Would you please copy every line below that includes the string "only"?

■ **ENTRIES SUPPLIED**:

###

-- pv_equiv track=rewrite | github.com/Gowri-Krishnamoorthi/python_dsa | 115_56_Number_Series.py | generate_5_6_series
-- ===== SOURCE A (Python) =====
-- from collections import deque
--
-- def generate_5_6_series(n):
--     result = []
--     q = deque()
--     q.append("5")
--     q.append("6")
--
--     while len(result) < n:
--         curr = q.popleft()
--         result.append(curr)
--         q.append(curr + "5")
--         q.append(curr + "6")
--
--     return result
-- ===== SOURCE B (Python) =====
-- def generate_5_6_series(n):
--     result = []
--     i = 0
--     while len(result) < n:
--         s = bin(i + 2)[3:]
--         result.append(''.join('5' if c == '0' else '6' for c in s))
--         i += 1
--     return result
-- ===== Notes on version B (the rewrite author's own statement) =====
-- stated objective: alternative
-- what changed: Replaces the BFS deque expansion with a direct closed-form of the i-th element (binary of i+2 without its leading 1, digits mapped 0->5/1->6), so no queue is maintained at all.
import Mathlib
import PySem

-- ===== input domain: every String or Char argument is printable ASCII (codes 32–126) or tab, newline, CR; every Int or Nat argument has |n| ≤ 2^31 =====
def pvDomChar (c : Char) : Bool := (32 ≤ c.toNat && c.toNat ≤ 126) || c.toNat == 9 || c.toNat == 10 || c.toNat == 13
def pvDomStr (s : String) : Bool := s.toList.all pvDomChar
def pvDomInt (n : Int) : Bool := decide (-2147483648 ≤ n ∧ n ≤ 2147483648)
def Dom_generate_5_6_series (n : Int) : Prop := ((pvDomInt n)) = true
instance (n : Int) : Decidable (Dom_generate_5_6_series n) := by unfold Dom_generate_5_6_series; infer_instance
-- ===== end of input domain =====

-- B replaces A's BFS deque with a direct per-index formula (binary of i+2 mapped to 5/6); alternative decomposition, same cost.


-- ===== PORT A =====
-- A's while loop: strings kept as their List Char data (Python string concat is exact list append on the char data).
-- The [] queue case mirrors deque.popleft on an empty deque (IndexError); starting from the 2-element queue, the
-- queue grows each step and is never empty, so this branch is unreachable.
def pvALoop (n : Int) (q : List (List Char)) (res : List String) : List String :=
  if _h : (res.length : Int) < n then
    match q with
    | [] => res
    | curr :: qs =>
        pvALoop n (qs ++ [curr ++ ['5'], curr ++ ['6']]) (res ++ [String.ofList curr])
  else res
termination_by (n - res.length).toNat
decreasing_by simp; omega

def generate_5_6_series (n : Int) : List String := pvALoop n [['5'], ['6']] []

-- ===== PORT B =====
-- bin(m) without the '0b' prefix, for m ≥ 1 (B only applies it to i+2 ≥ 2)
def pvBinChars : Nat → List Char
  | 0 => []
  | m + 1 => pvBinChars ((m + 1) / 2) ++ [if (m + 1) % 2 = 1 then '1' else '0']
decreasing_by omega

-- bin(i+2)[3:] with '0'->'5', '1'->'6'
def pvElem (i : Nat) : String :=
  String.ofList (((pvBinChars (i + 2)).drop 1).map (fun c => if c = '0' then '5' else '6'))

def pvBLoop (n : Int) (i : Nat) (res : List String) : List String :=
  if (res.length : Int) < n then pvBLoop n (i + 1) (res ++ [pvElem i]) else res
termination_by (n - res.length).toNat
decreasing_by simp; omega

def generate_5_6_series_alt (n : Int) : List String := pvBLoop n 0 []

-- ===== PRECONDITION & SPEC =====
def Spec_generate_5_6_series (n : Int) (out : List String) : Prop := out = generate_5_6_series_alt n
instance (n : Int) (out : List String) : Decidable (Spec_generate_5_6_series n out) := by unfold Spec_generate_5_6_series; infer_instance

-- ===== CLAIM (what is proved, stated in full; the proofs are below) =====
def Claim_equal_generate_5_6_series : Prop := ∀ (n : Int), Dom_generate_5_6_series n → Spec_generate_5_6_series n (generate_5_6_series n)

-- ===== LEMMAS AND PROOFS =====

-- the char data of B's i-th element, as a function of m = i + 2
def pvG (m : Nat) : List Char :=
  ((pvBinChars m).drop 1).map (fun c => if c = '0' then '5' else '6')

lemma pvBinChars_ne_nil (m : Nat) (h : 1 ≤ m) : pvBinChars m ≠ [] := by
  match m, h with
  | m + 1, _ => simp [pvBinChars]

lemma pvBinChars_two_mul (m : Nat) (h : 1 ≤ m) :
    pvBinChars (2 * m) = pvBinChars m ++ ['0'] := by
  match m, h with
  | m + 1, _ =>
    have : 2 * (m + 1) = (2 * m + 1) + 1 := by ring
    rw [this, pvBinChars]
    have h2 : (2 * m + 1 + 1) / 2 = m + 1 := by omega
    have h3 : (2 * m + 1 + 1) % 2 = 0 := by omega
    simp [h2, h3]

lemma pvBinChars_two_mul_add_one (m : Nat) :
    pvBinChars (2 * m + 1) = pvBinChars m ++ ['1'] := by
  rw [pvBinChars]
  have h2 : (2 * m + 1) / 2 = m := by omega
  have h3 : (2 * m + 1) % 2 = 1 := by omega
  simp [h2, h3]

lemma pvG_two_mul (m : Nat) (h : 1 ≤ m) : pvG (2 * m) = pvG m ++ ['5'] := by
  have hne := pvBinChars_ne_nil m h
  have hlen : 1 ≤ (pvBinChars m).length := by
    cases hl : pvBinChars m with
    | nil => exact absurd hl hne
    | cons a l => simp
  simp [pvG, pvBinChars_two_mul m h, List.drop_append_of_le_length hlen]

lemma pvG_two_mul_add_one (m : Nat) (h : 1 ≤ m) : pvG (2 * m + 1) = pvG m ++ ['6'] := by
  have hne := pvBinChars_ne_nil m h
  have hlen : 1 ≤ (pvBinChars m).length := by
    cases hl : pvBinChars m with
    | nil => exact absurd hl hne
    | cons a l => simp
  simp [pvG, pvBinChars_two_mul_add_one m, List.drop_append_of_le_length hlen]

lemma pvElem_eq (i : Nat) : pvElem i = String.ofList (pvG (i + 2)) := rfl

-- B's loop produces the closed-form tail
lemma pvBLoop_eq (k : Nat) : ∀ (n : Int) (i : Nat) (res : List String),
    k = (n - res.length).toNat →
    pvBLoop n i res = res ++ (List.range k).map (fun j => pvElem (i + j)) := by
  induction k with
  | zero =>
    intro n i res hk
    rw [pvBLoop]
    have : ¬ ((res.length : Int) < n) := by omega
    simp [this]
  | succ k ih =>
    intro n i res hk
    have hlt : (res.length : Int) < n := by omega
    rw [pvBLoop]
    simp only [hlt, if_true]
    rw [ih n (i + 1) (res ++ [pvElem i]) (by simp; omega)]
    rw [List.range_succ_eq_map]
    simp [List.append_assoc, Function.comp]
    intro a _; congr 1; omega

-- A's loop invariant: when the queue holds the elements with indices i .. 2i+1 (i = res.length),
-- the loop extends res by exactly the closed-form elements
lemma pvALoop_stop (n : Int) (q : List (List Char)) (res : List String)
    (h : ¬ ((res.length : Int) < n)) : pvALoop n q res = res := by
  rw [pvALoop.eq_def]; simp [h]

lemma pvALoop_cons (n : Int) (curr : List Char) (qs : List (List Char)) (res : List String)
    (h : (res.length : Int) < n) :
    pvALoop n (curr :: qs) res
      = pvALoop n (qs ++ [curr ++ ['5'], curr ++ ['6']]) (res ++ [String.ofList curr]) := by
  rw [pvALoop.eq_def]; simp [h]

lemma pvALoop_eq (k : Nat) : ∀ (n : Int) (i : Nat) (res : List String),
    res.length = i → k = (n - i).toNat →
    pvALoop n ((List.range (i + 2)).map (fun j => pvG (i + j + 2))) res
      = res ++ (List.range k).map (fun j => pvElem (i + j)) := by
  induction k with
  | zero =>
    intro n i res hres hk
    simpa using pvALoop_stop n _ res (by omega)
  | succ k ih =>
    intro n i res hres hk
    have hlt : (res.length : Int) < n := by omega
    -- split off the queue head: element of index i
    have hq : (List.range (i + 2)).map (fun j => pvG (i + j + 2))
        = pvG (i + 2) :: (List.range (i + 1)).map (fun j => pvG ((i + 1) + j + 2)) := by
      rw [List.range_succ_eq_map]
      simp [Function.comp]
      intro a _; congr 1; omega
    -- the two pushed strings are the elements of indices 2i+2 and 2i+3
    have h5 : pvG (i + 2) ++ ['5'] = pvG ((i + 1) + (i + 1) + 2) := by
      have : (i + 1) + (i + 1) + 2 = 2 * (i + 2) := by ring
      rw [this, pvG_two_mul (i + 2) (by omega)]
    have h6 : pvG (i + 2) ++ ['6'] = pvG ((i + 1) + (i + 2) + 2) := by
      have : (i + 1) + (i + 2) + 2 = 2 * (i + 2) + 1 := by ring
      rw [this, pvG_two_mul_add_one (i + 2) (by omega)]
    have hq' : (List.range (i + 1)).map (fun j => pvG ((i + 1) + j + 2))
          ++ [pvG (i + 2) ++ ['5'], pvG (i + 2) ++ ['6']]
        = (List.range ((i + 1) + 2)).map (fun j => pvG ((i + 1) + j + 2)) := by
      rw [h5, h6, show (i + 1) + 2 = ((i + 1) + 1) + 1 from rfl, List.range_succ,
          List.range_succ]
      simp [List.range_succ]
    rw [hq, pvALoop_cons n _ _ res hlt, hq',
        ih n (i + 1) (res ++ [String.ofList (pvG (i + 2))]) (by simp [hres]) (by omega)]
    rw [List.range_succ_eq_map]
    simp [List.append_assoc, Function.comp, pvElem_eq]
    intro a _; congr 2; omega

lemma pvBinChars_one : pvBinChars 1 = ['1'] := by
  rw [pvBinChars.eq_def]; norm_num; rw [pvBinChars.eq_def]

lemma init_queue : [['5'], ['6']] = (List.range (0 + 2)).map (fun j => pvG (0 + j + 2)) := by
  have h2 : pvG 2 = ['5'] := by
    have : (2 : Nat) = 2 * 1 := rfl
    rw [pvG, this, pvBinChars_two_mul 1 (by omega), pvBinChars_one]
    simp
  have h3 : pvG 3 = ['6'] := by
    have : (3 : Nat) = 2 * 1 + 1 := rfl
    rw [pvG, this, pvBinChars_two_mul_add_one 1, pvBinChars_one]
    simp
  simp [List.range_succ, h2, h3]

-- ===== VERDICT (by name: the statement is the Claim_ definition above) =====
theorem generate_5_6_series_spec : Claim_equal_generate_5_6_series := by
  intro n _
  unfold Spec_generate_5_6_series generate_5_6_series generate_5_6_series_alt
  rw [init_queue, pvALoop_eq ((n - 0).toNat) n 0 [] rfl (by simp),
      pvBLoop_eq ((n - 0).toNat) n 0 [] (by simp)]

###

■ **RESULT FOR THIS EXERCISE**:
-- bin(m) without the '0b' prefix, for m ≥ 1 (B only applies it to i+2 ≥ 2)
    simp only [hlt, if_true]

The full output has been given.